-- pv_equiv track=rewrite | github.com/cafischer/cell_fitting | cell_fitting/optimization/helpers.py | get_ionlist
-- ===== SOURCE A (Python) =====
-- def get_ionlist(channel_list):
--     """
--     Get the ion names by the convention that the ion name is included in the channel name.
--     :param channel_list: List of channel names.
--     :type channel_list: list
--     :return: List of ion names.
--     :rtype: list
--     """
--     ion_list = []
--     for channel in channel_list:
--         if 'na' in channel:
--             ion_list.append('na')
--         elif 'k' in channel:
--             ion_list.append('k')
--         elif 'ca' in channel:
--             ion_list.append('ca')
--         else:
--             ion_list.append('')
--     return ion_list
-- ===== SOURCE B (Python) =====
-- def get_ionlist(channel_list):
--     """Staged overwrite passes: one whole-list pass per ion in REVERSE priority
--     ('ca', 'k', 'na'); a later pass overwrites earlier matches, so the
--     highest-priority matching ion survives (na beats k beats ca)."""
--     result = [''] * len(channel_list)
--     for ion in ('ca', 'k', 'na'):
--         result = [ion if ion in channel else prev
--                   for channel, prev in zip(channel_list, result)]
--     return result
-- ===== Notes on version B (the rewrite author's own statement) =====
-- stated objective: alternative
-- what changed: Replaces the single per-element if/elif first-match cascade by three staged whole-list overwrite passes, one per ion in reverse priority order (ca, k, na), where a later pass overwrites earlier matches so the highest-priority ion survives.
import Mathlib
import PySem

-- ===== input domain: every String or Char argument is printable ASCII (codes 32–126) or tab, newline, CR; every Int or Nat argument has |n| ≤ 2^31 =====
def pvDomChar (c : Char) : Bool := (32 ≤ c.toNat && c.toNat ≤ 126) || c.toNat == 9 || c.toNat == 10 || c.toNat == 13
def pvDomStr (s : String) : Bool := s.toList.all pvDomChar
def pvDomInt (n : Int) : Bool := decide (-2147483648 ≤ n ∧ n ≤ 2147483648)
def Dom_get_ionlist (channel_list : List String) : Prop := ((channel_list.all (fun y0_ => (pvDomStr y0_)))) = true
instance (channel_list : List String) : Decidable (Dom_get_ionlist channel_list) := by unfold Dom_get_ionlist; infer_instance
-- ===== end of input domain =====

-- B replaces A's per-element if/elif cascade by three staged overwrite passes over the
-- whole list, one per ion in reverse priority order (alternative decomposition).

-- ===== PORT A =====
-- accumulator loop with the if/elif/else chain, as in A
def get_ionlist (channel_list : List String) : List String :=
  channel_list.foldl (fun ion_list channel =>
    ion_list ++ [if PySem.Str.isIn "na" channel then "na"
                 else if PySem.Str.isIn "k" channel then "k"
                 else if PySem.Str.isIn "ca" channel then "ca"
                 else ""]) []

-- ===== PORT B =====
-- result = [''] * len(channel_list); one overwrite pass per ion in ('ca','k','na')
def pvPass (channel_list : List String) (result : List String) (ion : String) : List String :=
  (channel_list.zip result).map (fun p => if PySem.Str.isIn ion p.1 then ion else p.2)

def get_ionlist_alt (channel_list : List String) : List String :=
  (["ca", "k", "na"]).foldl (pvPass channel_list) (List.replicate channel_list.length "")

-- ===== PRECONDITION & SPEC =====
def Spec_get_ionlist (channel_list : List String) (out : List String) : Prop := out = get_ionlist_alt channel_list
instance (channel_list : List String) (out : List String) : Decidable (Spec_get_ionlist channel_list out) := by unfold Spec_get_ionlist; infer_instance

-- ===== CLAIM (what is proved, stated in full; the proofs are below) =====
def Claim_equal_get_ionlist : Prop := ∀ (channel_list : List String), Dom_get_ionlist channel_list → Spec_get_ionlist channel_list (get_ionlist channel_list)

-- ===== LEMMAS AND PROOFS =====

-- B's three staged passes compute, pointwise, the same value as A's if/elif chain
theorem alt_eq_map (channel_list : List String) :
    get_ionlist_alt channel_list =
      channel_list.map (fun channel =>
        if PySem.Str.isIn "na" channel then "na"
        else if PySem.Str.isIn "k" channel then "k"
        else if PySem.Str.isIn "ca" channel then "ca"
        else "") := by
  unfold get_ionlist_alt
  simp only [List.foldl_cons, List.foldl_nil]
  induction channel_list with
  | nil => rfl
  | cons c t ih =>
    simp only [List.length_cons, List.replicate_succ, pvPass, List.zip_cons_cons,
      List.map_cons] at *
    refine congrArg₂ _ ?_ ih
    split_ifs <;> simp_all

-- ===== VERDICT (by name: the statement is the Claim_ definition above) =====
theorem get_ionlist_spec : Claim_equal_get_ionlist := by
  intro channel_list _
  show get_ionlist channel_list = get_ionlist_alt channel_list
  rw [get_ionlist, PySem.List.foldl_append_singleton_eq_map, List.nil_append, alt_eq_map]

+===+

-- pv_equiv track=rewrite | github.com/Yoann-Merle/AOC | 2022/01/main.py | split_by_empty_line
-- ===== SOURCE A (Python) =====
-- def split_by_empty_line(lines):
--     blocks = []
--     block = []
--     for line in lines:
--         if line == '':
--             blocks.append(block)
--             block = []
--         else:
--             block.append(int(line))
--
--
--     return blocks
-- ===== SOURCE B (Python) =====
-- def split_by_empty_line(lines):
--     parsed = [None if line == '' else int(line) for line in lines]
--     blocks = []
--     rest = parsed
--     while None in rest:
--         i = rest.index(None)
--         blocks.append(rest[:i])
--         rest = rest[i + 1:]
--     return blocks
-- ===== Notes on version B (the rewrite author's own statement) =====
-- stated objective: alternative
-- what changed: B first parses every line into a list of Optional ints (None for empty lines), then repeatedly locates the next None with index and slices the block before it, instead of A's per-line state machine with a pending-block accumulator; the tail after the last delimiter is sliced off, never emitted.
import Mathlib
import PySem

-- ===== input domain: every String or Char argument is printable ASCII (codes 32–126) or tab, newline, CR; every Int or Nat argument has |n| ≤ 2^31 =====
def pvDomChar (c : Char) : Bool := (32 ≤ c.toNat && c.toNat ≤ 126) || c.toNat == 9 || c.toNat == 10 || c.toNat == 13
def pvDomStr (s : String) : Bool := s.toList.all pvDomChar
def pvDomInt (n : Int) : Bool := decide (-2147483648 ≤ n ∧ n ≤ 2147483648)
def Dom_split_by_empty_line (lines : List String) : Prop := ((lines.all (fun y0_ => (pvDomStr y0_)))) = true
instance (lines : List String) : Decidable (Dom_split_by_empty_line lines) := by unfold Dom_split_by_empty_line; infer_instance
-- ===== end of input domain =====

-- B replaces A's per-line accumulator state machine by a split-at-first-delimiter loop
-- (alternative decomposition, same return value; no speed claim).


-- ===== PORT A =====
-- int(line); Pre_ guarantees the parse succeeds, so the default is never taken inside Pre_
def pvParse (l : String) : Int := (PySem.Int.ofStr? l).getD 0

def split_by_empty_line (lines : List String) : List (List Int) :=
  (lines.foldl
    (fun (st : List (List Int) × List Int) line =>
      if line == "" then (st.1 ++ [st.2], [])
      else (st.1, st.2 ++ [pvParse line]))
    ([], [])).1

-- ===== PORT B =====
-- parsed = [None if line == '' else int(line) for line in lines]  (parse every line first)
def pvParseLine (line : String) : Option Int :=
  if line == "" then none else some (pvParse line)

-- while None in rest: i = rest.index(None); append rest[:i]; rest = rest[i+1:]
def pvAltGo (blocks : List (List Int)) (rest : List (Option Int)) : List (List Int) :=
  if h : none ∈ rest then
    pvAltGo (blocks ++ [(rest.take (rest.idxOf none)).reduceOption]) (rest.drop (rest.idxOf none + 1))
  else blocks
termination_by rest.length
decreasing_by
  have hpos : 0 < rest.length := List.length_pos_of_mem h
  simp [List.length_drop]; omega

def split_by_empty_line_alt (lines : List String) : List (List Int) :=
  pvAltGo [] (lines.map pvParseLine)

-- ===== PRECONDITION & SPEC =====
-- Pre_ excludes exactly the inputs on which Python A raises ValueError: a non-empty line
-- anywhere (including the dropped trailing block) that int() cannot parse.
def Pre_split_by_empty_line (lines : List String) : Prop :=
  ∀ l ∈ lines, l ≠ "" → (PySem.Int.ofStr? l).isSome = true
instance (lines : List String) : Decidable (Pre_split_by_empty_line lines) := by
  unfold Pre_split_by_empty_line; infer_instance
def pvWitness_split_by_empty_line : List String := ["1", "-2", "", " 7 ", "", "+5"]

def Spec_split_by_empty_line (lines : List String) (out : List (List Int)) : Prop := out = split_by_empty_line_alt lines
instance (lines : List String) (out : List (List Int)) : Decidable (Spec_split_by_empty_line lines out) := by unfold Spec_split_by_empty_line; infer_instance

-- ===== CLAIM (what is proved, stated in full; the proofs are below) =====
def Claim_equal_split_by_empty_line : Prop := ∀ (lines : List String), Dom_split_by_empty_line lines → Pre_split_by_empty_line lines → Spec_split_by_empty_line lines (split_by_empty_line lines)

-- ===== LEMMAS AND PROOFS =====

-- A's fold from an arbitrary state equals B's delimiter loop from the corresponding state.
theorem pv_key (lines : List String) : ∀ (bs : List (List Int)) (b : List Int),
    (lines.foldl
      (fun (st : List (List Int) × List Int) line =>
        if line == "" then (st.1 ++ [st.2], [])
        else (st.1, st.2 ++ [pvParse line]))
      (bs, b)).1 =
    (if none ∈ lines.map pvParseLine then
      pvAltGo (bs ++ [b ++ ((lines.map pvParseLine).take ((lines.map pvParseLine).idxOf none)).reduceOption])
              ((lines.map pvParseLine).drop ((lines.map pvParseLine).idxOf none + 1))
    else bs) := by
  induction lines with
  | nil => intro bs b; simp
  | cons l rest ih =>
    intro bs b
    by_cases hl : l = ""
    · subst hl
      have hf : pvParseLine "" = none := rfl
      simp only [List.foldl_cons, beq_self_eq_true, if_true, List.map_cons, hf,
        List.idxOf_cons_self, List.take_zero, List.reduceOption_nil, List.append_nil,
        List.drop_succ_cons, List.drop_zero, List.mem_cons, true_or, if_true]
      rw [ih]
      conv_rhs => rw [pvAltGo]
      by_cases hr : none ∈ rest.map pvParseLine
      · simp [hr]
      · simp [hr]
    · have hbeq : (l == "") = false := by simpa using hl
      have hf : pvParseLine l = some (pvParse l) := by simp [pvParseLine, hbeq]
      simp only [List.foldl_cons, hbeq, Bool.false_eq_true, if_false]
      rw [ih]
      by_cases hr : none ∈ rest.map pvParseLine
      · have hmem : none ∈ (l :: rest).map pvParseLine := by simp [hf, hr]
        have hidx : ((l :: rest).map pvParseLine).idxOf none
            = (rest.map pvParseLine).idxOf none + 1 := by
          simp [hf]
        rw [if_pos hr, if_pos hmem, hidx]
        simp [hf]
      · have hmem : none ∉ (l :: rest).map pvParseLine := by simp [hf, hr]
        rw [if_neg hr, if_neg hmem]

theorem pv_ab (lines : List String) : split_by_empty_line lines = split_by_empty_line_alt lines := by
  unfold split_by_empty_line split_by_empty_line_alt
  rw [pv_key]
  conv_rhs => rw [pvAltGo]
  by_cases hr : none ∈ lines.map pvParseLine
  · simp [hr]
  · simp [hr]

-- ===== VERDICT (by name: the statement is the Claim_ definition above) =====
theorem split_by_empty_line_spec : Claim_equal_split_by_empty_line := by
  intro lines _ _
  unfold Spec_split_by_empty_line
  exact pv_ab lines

+===+

§ **Exercise directions**: Report how many lines in the data above contain "that", without any other words.

§ **Written reply**: 2